Return the data below exactly, but only from the line containing "Claim_equal_find_predefined_idx := by" through the line containing "cases pvFindRev dic.reverse <;> rfl", with both of those lines included.

═══ Data section ═══

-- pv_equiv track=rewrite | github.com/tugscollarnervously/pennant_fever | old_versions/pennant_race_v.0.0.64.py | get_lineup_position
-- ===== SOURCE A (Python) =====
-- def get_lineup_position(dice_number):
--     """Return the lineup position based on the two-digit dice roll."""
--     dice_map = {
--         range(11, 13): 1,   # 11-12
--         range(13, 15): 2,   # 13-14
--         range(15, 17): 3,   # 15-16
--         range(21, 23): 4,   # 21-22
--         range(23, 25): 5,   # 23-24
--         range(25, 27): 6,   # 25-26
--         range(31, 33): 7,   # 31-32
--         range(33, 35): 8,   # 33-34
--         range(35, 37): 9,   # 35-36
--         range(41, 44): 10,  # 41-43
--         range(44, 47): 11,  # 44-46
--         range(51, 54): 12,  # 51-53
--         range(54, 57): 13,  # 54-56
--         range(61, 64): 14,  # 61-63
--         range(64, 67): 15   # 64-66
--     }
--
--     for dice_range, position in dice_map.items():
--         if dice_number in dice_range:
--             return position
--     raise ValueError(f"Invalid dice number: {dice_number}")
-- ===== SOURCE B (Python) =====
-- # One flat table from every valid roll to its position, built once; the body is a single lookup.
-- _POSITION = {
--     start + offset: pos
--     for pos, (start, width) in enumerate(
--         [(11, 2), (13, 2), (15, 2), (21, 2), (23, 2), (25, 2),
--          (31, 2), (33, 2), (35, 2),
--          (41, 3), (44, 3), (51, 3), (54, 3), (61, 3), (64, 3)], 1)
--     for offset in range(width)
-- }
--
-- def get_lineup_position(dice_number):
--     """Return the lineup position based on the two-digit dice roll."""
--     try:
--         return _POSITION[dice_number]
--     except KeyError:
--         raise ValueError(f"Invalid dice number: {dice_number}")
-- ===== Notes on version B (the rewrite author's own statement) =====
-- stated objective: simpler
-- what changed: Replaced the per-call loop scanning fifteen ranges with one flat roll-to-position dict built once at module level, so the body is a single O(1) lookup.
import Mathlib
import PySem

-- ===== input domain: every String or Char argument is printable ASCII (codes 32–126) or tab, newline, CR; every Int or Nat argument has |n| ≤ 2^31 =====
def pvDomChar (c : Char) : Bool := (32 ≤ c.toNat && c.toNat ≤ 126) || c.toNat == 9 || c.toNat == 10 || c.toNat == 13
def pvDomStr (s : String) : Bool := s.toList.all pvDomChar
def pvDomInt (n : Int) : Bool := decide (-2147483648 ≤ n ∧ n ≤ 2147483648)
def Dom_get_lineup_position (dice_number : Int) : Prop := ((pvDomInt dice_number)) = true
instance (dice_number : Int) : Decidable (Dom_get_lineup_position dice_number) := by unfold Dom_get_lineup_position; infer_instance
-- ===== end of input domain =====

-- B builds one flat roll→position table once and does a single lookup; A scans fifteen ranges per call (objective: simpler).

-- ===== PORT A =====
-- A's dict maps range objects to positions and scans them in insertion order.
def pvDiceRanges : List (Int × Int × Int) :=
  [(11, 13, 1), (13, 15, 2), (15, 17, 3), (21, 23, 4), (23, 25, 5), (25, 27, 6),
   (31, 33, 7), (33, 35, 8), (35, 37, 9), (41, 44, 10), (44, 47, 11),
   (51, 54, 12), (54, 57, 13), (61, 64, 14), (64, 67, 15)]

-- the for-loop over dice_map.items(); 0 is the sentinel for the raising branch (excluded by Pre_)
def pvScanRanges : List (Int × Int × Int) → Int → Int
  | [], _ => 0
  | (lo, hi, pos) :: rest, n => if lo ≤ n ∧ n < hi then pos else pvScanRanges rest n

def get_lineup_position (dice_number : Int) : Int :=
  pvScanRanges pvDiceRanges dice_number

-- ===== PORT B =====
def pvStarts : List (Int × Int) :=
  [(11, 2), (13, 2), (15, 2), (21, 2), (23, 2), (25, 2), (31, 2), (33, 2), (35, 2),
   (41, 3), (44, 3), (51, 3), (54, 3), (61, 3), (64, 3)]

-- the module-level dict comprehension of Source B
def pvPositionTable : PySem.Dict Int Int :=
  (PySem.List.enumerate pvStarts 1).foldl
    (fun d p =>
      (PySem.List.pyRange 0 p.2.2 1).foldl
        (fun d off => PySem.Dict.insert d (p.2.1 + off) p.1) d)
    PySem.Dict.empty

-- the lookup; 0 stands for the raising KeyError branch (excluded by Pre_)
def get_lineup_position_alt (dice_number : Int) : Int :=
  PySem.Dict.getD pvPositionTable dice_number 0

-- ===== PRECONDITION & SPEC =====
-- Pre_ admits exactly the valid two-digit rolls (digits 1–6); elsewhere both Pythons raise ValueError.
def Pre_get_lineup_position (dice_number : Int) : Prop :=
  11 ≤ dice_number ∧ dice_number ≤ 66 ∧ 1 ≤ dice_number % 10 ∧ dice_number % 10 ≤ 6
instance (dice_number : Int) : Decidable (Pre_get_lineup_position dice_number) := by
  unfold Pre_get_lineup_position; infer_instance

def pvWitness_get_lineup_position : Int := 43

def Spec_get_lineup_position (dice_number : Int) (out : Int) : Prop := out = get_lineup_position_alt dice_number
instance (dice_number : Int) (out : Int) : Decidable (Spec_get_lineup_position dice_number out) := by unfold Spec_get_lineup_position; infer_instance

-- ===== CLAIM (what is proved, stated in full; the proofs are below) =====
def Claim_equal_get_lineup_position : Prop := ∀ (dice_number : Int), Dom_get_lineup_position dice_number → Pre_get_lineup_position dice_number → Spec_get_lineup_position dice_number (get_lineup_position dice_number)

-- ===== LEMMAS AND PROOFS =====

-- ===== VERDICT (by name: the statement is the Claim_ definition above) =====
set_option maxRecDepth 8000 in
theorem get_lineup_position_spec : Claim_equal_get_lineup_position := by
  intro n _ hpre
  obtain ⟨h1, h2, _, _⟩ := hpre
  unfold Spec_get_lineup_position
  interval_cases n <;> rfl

═══
═══ Data section ═══

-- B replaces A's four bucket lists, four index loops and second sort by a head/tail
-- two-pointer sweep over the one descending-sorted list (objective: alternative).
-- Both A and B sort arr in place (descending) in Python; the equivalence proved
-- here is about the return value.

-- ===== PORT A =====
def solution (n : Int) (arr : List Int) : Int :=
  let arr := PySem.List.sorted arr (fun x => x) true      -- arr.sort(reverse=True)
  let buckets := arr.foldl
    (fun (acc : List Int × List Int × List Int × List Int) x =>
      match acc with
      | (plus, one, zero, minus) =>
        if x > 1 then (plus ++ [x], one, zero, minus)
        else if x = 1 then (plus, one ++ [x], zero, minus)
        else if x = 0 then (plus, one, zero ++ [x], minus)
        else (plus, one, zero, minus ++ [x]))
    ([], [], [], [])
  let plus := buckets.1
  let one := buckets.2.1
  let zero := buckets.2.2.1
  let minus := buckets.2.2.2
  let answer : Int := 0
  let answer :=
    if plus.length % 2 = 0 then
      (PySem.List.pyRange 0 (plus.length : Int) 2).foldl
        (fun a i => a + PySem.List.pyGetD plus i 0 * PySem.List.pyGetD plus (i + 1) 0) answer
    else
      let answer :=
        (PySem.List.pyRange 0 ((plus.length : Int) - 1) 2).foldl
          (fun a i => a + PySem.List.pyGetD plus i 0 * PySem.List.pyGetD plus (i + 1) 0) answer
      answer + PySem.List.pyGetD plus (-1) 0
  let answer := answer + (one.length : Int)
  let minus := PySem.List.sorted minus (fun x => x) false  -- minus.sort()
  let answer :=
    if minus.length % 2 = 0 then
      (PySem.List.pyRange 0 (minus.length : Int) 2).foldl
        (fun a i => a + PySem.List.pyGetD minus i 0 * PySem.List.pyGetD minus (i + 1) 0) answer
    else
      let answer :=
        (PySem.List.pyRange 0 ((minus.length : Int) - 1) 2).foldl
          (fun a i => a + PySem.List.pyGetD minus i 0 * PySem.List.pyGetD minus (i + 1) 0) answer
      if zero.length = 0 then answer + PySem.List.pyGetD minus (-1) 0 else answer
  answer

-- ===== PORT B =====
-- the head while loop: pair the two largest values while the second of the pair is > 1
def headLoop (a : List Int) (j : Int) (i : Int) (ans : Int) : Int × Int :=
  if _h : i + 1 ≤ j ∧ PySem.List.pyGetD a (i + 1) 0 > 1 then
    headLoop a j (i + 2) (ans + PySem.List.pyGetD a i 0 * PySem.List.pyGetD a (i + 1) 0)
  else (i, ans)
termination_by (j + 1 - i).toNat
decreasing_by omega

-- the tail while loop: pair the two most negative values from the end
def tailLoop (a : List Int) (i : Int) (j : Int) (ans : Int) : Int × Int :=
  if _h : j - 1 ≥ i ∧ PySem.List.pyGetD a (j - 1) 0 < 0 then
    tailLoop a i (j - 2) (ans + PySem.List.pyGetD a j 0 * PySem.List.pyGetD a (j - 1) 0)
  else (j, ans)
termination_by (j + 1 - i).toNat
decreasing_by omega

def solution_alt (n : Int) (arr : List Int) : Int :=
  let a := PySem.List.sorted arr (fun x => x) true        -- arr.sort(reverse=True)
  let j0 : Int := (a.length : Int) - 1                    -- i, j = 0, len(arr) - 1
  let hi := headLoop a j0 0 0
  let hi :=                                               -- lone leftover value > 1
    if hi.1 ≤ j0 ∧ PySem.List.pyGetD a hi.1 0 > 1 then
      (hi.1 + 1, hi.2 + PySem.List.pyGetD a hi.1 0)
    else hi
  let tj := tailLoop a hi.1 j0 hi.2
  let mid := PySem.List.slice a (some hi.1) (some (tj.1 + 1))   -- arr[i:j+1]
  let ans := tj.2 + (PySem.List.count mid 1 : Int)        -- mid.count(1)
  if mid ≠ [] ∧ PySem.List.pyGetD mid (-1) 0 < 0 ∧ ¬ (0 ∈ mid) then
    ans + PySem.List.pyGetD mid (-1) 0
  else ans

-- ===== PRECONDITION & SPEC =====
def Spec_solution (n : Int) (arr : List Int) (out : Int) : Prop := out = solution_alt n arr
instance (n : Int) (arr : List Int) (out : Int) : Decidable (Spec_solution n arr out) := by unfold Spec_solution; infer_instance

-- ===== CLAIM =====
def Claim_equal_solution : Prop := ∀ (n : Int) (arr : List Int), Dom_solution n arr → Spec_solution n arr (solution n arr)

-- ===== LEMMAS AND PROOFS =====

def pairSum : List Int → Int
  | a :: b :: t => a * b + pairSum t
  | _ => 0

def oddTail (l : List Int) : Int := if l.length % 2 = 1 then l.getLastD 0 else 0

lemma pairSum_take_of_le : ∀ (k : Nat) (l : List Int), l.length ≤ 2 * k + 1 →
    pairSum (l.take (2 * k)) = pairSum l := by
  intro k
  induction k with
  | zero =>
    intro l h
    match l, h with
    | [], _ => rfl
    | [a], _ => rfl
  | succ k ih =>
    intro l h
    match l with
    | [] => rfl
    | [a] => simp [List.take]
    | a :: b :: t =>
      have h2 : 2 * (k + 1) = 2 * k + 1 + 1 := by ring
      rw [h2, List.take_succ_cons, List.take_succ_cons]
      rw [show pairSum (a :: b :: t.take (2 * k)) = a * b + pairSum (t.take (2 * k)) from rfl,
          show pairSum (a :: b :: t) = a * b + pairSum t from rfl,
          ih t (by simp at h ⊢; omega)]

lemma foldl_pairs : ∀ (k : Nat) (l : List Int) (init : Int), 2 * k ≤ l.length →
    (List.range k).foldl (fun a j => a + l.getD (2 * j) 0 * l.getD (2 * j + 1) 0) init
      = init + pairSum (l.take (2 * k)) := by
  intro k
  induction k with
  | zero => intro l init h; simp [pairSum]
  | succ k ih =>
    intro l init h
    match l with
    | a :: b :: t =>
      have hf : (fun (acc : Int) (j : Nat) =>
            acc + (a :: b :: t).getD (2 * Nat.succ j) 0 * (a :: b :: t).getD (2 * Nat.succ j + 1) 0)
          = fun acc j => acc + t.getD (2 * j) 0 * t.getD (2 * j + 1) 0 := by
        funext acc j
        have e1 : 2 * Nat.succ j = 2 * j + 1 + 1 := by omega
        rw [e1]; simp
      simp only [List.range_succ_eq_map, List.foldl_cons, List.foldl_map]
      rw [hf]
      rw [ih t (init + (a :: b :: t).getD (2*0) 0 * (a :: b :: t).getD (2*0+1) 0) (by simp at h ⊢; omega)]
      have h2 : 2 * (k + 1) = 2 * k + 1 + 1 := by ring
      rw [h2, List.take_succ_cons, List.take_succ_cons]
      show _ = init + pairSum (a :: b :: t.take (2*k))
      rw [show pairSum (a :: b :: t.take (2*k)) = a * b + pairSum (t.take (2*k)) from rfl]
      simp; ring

═══
═══ Data section ═══

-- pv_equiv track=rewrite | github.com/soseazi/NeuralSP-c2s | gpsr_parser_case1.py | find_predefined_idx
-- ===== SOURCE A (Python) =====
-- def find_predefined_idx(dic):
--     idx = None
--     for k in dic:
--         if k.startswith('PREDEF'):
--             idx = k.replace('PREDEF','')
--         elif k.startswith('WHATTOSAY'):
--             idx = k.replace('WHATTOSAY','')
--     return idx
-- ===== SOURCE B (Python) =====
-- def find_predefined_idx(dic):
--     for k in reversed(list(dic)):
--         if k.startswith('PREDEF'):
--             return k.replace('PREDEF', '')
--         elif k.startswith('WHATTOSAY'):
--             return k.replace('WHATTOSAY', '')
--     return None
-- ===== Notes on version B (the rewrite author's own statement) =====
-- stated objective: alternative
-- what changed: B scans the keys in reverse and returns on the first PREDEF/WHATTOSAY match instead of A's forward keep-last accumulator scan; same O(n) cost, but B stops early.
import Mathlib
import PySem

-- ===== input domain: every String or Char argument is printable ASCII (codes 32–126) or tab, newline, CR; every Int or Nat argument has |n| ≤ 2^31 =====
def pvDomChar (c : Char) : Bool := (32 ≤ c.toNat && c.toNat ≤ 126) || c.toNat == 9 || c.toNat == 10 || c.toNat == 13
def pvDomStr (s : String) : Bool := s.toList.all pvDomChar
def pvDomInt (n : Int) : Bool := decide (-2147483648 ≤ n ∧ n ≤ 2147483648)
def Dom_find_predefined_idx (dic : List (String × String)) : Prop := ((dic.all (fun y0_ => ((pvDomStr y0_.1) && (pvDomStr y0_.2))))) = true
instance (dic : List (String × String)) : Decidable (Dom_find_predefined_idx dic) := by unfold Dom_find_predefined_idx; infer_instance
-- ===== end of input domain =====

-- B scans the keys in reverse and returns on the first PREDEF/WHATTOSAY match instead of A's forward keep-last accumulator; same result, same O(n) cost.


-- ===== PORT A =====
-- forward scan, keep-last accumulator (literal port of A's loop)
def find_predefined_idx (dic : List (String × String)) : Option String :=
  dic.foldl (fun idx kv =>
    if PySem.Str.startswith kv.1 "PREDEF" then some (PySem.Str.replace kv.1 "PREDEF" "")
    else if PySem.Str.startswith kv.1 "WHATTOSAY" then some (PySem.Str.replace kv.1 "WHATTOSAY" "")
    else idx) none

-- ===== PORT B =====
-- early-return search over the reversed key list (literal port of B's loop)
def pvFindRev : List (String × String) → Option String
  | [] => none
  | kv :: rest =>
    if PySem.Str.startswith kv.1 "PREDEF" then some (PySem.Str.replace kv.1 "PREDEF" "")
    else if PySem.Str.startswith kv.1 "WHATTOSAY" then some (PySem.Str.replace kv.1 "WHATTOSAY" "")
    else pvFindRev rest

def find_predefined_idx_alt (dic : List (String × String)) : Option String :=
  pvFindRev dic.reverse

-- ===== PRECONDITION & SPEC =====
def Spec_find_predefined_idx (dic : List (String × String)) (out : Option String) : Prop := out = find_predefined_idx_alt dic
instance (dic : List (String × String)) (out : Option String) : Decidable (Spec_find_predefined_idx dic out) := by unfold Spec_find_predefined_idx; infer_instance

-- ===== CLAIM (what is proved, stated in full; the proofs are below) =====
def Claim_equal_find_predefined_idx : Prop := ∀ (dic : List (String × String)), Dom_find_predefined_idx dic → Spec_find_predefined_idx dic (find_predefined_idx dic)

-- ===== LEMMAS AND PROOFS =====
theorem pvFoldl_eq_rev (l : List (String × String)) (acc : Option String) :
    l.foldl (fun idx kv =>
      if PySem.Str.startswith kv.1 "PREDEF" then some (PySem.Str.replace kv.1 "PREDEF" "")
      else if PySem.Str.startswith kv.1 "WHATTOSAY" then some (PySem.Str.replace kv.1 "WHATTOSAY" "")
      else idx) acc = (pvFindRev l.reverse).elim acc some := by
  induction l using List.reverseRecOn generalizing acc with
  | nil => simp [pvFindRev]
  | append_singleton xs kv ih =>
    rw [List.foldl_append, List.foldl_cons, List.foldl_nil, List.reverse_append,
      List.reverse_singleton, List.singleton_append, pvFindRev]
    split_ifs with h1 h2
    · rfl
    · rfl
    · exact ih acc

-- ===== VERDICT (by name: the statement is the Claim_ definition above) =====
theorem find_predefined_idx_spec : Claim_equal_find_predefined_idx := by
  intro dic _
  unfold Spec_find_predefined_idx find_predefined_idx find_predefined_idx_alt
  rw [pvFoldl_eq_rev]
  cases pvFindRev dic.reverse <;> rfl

═══

Answer space:
theorem find_predefined_idx_spec : Claim_equal_find_predefined_idx := by
  intro dic _
  unfold Spec_find_predefined_idx find_predefined_idx find_predefined_idx_alt
  rw [pvFoldl_eq_rev]
  cases pvFindRev dic.reverse <;> rfl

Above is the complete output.